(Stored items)
-- pv_equiv track=rewrite | github.com/HobbitDur/FF8UltimateEditor | IfritAI/AICompiler/AIDecompiler.py | compute_indent_bracket
-- ===== SOURCE A (Python) =====
-- from typing import List
--
-- def compute_indent_bracket(func_list: List):
--     indent = 0
--     new_text = ""
--     indent_text = "&nbsp;" * 4
--     for i in range(len(func_list)):
--         command_without_space = func_list[i].replace(' ', '')
--         if command_without_space == '}':
--             indent -= 1
--         func_list[i] = indent_text * indent + func_list[i]
--         if command_without_space == '{':
--             indent += 1
--         new_text += func_list[i] + "<br/>"
--     return func_list
-- ===== SOURCE B (Python) =====
-- def compute_indent_bracket(func_list):
--     # Pass 1: nesting level before each line (prefix sums of bracket deltas).
--     levels = [0]
--     for s in func_list:
--         t = s.replace(' ', '')
--         levels.append(levels[-1] + (1 if t == '{' else -1 if t == '}' else 0))
--     # Pass 2: the indent applied to line i is min(level before, level after),
--     # clamped at 0 (Python's str * negative is '').
--     for i in range(len(func_list)):
--         func_list[i] = "&nbsp;" * (4 * max(0, min(levels[i], levels[i + 1]))) + func_list[i]
--     return func_list
-- ===== Notes on version B (the rewrite author's own statement) =====
-- stated objective: alternative
-- what changed: Replaces A's single stateful loop (decrement-before / increment-after bookkeeping plus an unused new_text accumulator) by two passes: a prefix-sum table of nesting levels, then per-line indent = min(level before, level after) clamped at 0.
import Mathlib
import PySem

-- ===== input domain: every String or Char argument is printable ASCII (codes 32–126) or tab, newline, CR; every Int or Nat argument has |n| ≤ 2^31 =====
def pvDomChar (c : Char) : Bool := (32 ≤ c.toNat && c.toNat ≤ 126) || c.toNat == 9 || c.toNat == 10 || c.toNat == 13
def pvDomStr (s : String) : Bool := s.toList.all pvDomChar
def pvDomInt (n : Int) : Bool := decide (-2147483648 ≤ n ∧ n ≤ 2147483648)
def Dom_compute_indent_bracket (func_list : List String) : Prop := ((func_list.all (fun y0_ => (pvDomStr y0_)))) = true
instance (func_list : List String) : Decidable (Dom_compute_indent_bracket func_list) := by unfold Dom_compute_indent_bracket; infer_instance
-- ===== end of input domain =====

-- ===== PORT A =====
-- B differs from A only in decomposition (one stateful pass vs a prefix-sum table);
-- A's unused `new_text` accumulator is not ported (it never affects the return value).
def ciA_loop : Int → List String → List String
  | _, [] => []
  | indent, s :: rest =>
    let cws := PySem.Str.replace s " " ""
    let indent1 := if cws = "}" then indent - 1 else indent
    let line := String.ofList (PySem.List.pyRepeat "&nbsp;&nbsp;&nbsp;&nbsp;".toList indent1 ++ s.toList)
    let indent2 := if cws = "{" then indent1 + 1 else indent1
    line :: ciA_loop indent2 rest

def compute_indent_bracket (func_list : List String) : List String :=
  ciA_loop 0 func_list

-- ===== PORT B =====
-- running prefix sums of the per-line bracket deltas (B's `levels` list)
def ciB_levels : Int → List String → List Int
  | acc, [] => [acc]
  | acc, s :: rest =>
    let t := PySem.Str.replace s " " ""
    ciB_levels (acc + (if t = "{" then 1 else if t = "}" then -1 else 0)) rest
    |>.cons acc

def compute_indent_bracket_alt (func_list : List String) : List String :=
  let levels := ciB_levels 0 func_list
  (List.zip func_list (List.zip levels levels.tail)).map
    (fun p => String.ofList
      (PySem.List.pyRepeat "&nbsp;".toList (4 * max 0 (min p.2.1 p.2.2)) ++ p.1.toList))

-- ===== PRECONDITION & SPEC =====
def Spec_compute_indent_bracket (func_list : List String) (out : List String) : Prop := out = compute_indent_bracket_alt func_list
instance (func_list : List String) (out : List String) : Decidable (Spec_compute_indent_bracket func_list out) := by unfold Spec_compute_indent_bracket; infer_instance

-- ===== CLAIM (what is proved, stated in full; the proofs are below) =====
def Claim_equal_compute_indent_bracket : Prop := ∀ (func_list : List String), Dom_compute_indent_bracket func_list → Spec_compute_indent_bracket func_list (compute_indent_bracket func_list)

-- ===== LEMMAS AND PROOFS =====

theorem pyRepeat_four_blocks (x : List Char) (n : Int) :
    PySem.List.pyRepeat ((List.replicate 4 x).flatten) n
      = PySem.List.pyRepeat x (4 * max 0 n) := by
  unfold PySem.List.pyRepeat
  have h : (4 * max 0 n).toNat = 4 * n.toNat := by omega
  rw [h]
  induction n.toNat with
  | zero => simp
  | succ m ih =>
      have h4 : 4 * (m + 1) = 4 + 4 * m := by omega
      rw [List.replicate_succ, List.flatten_cons, ih, h4, List.replicate_add,
        List.flatten_append]

theorem ciA_loop_eq (l : List String) : ∀ (indent : Int),
    ciA_loop indent l
      = (List.zip l (List.zip (ciB_levels indent l) (ciB_levels indent l).tail)).map
          (fun p => String.ofList
            (PySem.List.pyRepeat "&nbsp;".toList (4 * max 0 (min p.2.1 p.2.2)) ++ p.1.toList)) := by
  induction l with
  | nil => intro indent; simp [ciA_loop, ciB_levels]
  | cons s rest ih =>
      intro indent
      obtain ⟨t, hL⟩ : ∃ t, ciB_levels (indent + (if PySem.Str.replace s " " "" = "{" then 1
            else if PySem.Str.replace s " " "" = "}" then -1 else 0)) rest
          = (indent + (if PySem.Str.replace s " " "" = "{" then 1
            else if PySem.Str.replace s " " "" = "}" then -1 else 0)) :: t := by
        cases rest <;> exact ⟨_, rfl⟩
      have hind2 : (if PySem.Str.replace s " " "" = "{" then
            (if PySem.Str.replace s " " "" = "}" then indent - 1 else indent) + 1
          else if PySem.Str.replace s " " "" = "}" then indent - 1 else indent)
          = indent + (if PySem.Str.replace s " " "" = "{" then 1
            else if PySem.Str.replace s " " "" = "}" then -1 else 0) := by
        by_cases h1 : PySem.Str.replace s " " "" = "{" <;>
          by_cases h2 : PySem.Str.replace s " " "" = "}" <;> simp_all <;> omega
      simp only [ciA_loop, ciB_levels, hind2, ih, hL, List.tail_cons, List.zip_cons_cons,
        List.map_cons, List.cons.injEq]
      refine ⟨?_, by simp⟩
      have hrep : "&nbsp;&nbsp;&nbsp;&nbsp;".toList
          = (List.replicate 4 "&nbsp;".toList).flatten := by decide
      rw [hrep, pyRepeat_four_blocks]
      have harg : (4 * max 0 (if PySem.Str.replace s " " "" = "}" then indent - 1 else indent))
          = 4 * max 0 (min indent (indent + (if PySem.Str.replace s " " "" = "{" then 1
            else if PySem.Str.replace s " " "" = "}" then -1 else 0))) := by
        by_cases h1 : PySem.Str.replace s " " "" = "{" <;>
          by_cases h2 : PySem.Str.replace s " " "" = "}" <;> simp_all <;> omega
      rw [harg]

-- ===== VERDICT (by name: the statement is the Claim_ definition above) =====
theorem compute_indent_bracket_spec : Claim_equal_compute_indent_bracket := by
  intro func_list _
  unfold Spec_compute_indent_bracket compute_indent_bracket compute_indent_bracket_alt
  exact ciA_loop_eq func_list 0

*WORK ORDER:*
After reading the records above, transcribe them verbatim.

*WRITTEN SOLUTION:*
-- pv_equiv track=rewrite | github.com/HobbitDur/FF8UltimateEditor | IfritAI/AICompiler/AIDecompiler.py | compute_indent_bracket
-- ===== SOURCE A (Python) =====
-- from typing import List
--
-- def compute_indent_bracket(func_list: List):
--     indent = 0
--     new_text = ""
--     indent_text = "&nbsp;" * 4
--     for i in range(len(func_list)):
--         command_without_space = func_list[i].replace(' ', '')
--         if command_without_space == '}':
--             indent -= 1
--         func_list[i] = indent_text * indent + func_list[i]
--         if command_without_space == '{':
--             indent += 1
--         new_text += func_list[i] + "<br/>"
--     return func_list
-- ===== SOURCE B (Python) =====
-- def compute_indent_bracket(func_list):
--     # Pass 1: nesting level before each line (prefix sums of bracket deltas).
--     levels = [0]
--     for s in func_list:
--         t = s.replace(' ', '')
--         levels.append(levels[-1] + (1 if t == '{' else -1 if t == '}' else 0))
--     # Pass 2: the indent applied to line i is min(level before, level after),
--     # clamped at 0 (Python's str * negative is '').
--     for i in range(len(func_list)):
--         func_list[i] = "&nbsp;" * (4 * max(0, min(levels[i], levels[i + 1]))) + func_list[i]
--     return func_list
-- ===== Notes on version B (the rewrite author's own statement) =====
-- stated objective: alternative
-- what changed: Replaces A's single stateful loop (decrement-before / increment-after bookkeeping plus an unused new_text accumulator) by two passes: a prefix-sum table of nesting levels, then per-line indent = min(level before, level after) clamped at 0.
import Mathlib
import PySem

-- ===== input domain: every String or Char argument is printable ASCII (codes 32–126) or tab, newline, CR; every Int or Nat argument has |n| ≤ 2^31 =====
def pvDomChar (c : Char) : Bool := (32 ≤ c.toNat && c.toNat ≤ 126) || c.toNat == 9 || c.toNat == 10 || c.toNat == 13
def pvDomStr (s : String) : Bool := s.toList.all pvDomChar
def pvDomInt (n : Int) : Bool := decide (-2147483648 ≤ n ∧ n ≤ 2147483648)
def Dom_compute_indent_bracket (func_list : List String) : Prop := ((func_list.all (fun y0_ => (pvDomStr y0_)))) = true
instance (func_list : List String) : Decidable (Dom_compute_indent_bracket func_list) := by unfold Dom_compute_indent_bracket; infer_instance
-- ===== end of input domain =====

-- ===== PORT A =====
-- B differs from A only in decomposition (one stateful pass vs a prefix-sum table);
-- A's unused `new_text` accumulator is not ported (it never affects the return value).
def ciA_loop : Int → List String → List String
  | _, [] => []
  | indent, s :: rest =>
    let cws := PySem.Str.replace s " " ""
    let indent1 := if cws = "}" then indent - 1 else indent
    let line := String.ofList (PySem.List.pyRepeat "&nbsp;&nbsp;&nbsp;&nbsp;".toList indent1 ++ s.toList)
    let indent2 := if cws = "{" then indent1 + 1 else indent1
    line :: ciA_loop indent2 rest

def compute_indent_bracket (func_list : List String) : List String :=
  ciA_loop 0 func_list

-- ===== PORT B =====
-- running prefix sums of the per-line bracket deltas (B's `levels` list)
def ciB_levels : Int → List String → List Int
  | acc, [] => [acc]
  | acc, s :: rest =>
    let t := PySem.Str.replace s " " ""
    ciB_levels (acc + (if t = "{" then 1 else if t = "}" then -1 else 0)) rest
    |>.cons acc

def compute_indent_bracket_alt (func_list : List String) : List String :=
  let levels := ciB_levels 0 func_list
  (List.zip func_list (List.zip levels levels.tail)).map
    (fun p => String.ofList
      (PySem.List.pyRepeat "&nbsp;".toList (4 * max 0 (min p.2.1 p.2.2)) ++ p.1.toList))

-- ===== PRECONDITION & SPEC =====
def Spec_compute_indent_bracket (func_list : List String) (out : List String) : Prop := out = compute_indent_bracket_alt func_list
instance (func_list : List String) (out : List String) : Decidable (Spec_compute_indent_bracket func_list out) := by unfold Spec_compute_indent_bracket; infer_instance

-- ===== CLAIM (what is proved, stated in full; the proofs are below) =====
def Claim_equal_compute_indent_bracket : Prop := ∀ (func_list : List String), Dom_compute_indent_bracket func_list → Spec_compute_indent_bracket func_list (compute_indent_bracket func_list)

-- ===== LEMMAS AND PROOFS =====

theorem pyRepeat_four_blocks (x : List Char) (n : Int) :
    PySem.List.pyRepeat ((List.replicate 4 x).flatten) n
      = PySem.List.pyRepeat x (4 * max 0 n) := by
  unfold PySem.List.pyRepeat
  have h : (4 * max 0 n).toNat = 4 * n.toNat := by omega
  rw [h]
  induction n.toNat with
  | zero => simp
  | succ m ih =>
      have h4 : 4 * (m + 1) = 4 + 4 * m := by omega
      rw [List.replicate_succ, List.flatten_cons, ih, h4, List.replicate_add,
        List.flatten_append]

theorem ciA_loop_eq (l : List String) : ∀ (indent : Int),
    ciA_loop indent l
      = (List.zip l (List.zip (ciB_levels indent l) (ciB_levels indent l).tail)).map
          (fun p => String.ofList
            (PySem.List.pyRepeat "&nbsp;".toList (4 * max 0 (min p.2.1 p.2.2)) ++ p.1.toList)) := by
  induction l with
  | nil => intro indent; simp [ciA_loop, ciB_levels]
  | cons s rest ih =>
      intro indent
      obtain ⟨t, hL⟩ : ∃ t, ciB_levels (indent + (if PySem.Str.replace s " " "" = "{" then 1
            else if PySem.Str.replace s " " "" = "}" then -1 else 0)) rest
          = (indent + (if PySem.Str.replace s " " "" = "{" then 1
            else if PySem.Str.replace s " " "" = "}" then -1 else 0)) :: t := by
        cases rest <;> exact ⟨_, rfl⟩
      have hind2 : (if PySem.Str.replace s " " "" = "{" then
            (if PySem.Str.replace s " " "" = "}" then indent - 1 else indent) + 1
          else if PySem.Str.replace s " " "" = "}" then indent - 1 else indent)
          = indent + (if PySem.Str.replace s " " "" = "{" then 1
            else if PySem.Str.replace s " " "" = "}" then -1 else 0) := by
        by_cases h1 : PySem.Str.replace s " " "" = "{" <;>
          by_cases h2 : PySem.Str.replace s " " "" = "}" <;> simp_all <;> omega
      simp only [ciA_loop, ciB_levels, hind2, ih, hL, List.tail_cons, List.zip_cons_cons,
        List.map_cons, List.cons.injEq]
      refine ⟨?_, by simp⟩
      have hrep : "&nbsp;&nbsp;&nbsp;&nbsp;".toList
          = (List.replicate 4 "&nbsp;".toList).flatten := by decide
      rw [hrep, pyRepeat_four_blocks]
      have harg : (4 * max 0 (if PySem.Str.replace s " " "" = "}" then indent - 1 else indent))
          = 4 * max 0 (min indent (indent + (if PySem.Str.replace s " " "" = "{" then 1
            else if PySem.Str.replace s " " "" = "}" then -1 else 0))) := by
        by_cases h1 : PySem.Str.replace s " " "" = "{" <;>
          by_cases h2 : PySem.Str.replace s " " "" = "}" <;> simp_all <;> omega
      rw [harg]

-- ===== VERDICT (by name: the statement is the Claim_ definition above) =====
theorem compute_indent_bracket_spec : Claim_equal_compute_indent_bracket := by
  intro func_list _
  unfold Spec_compute_indent_bracket compute_indent_bracket compute_indent_bracket_alt
  exact ciA_loop_eq func_list 0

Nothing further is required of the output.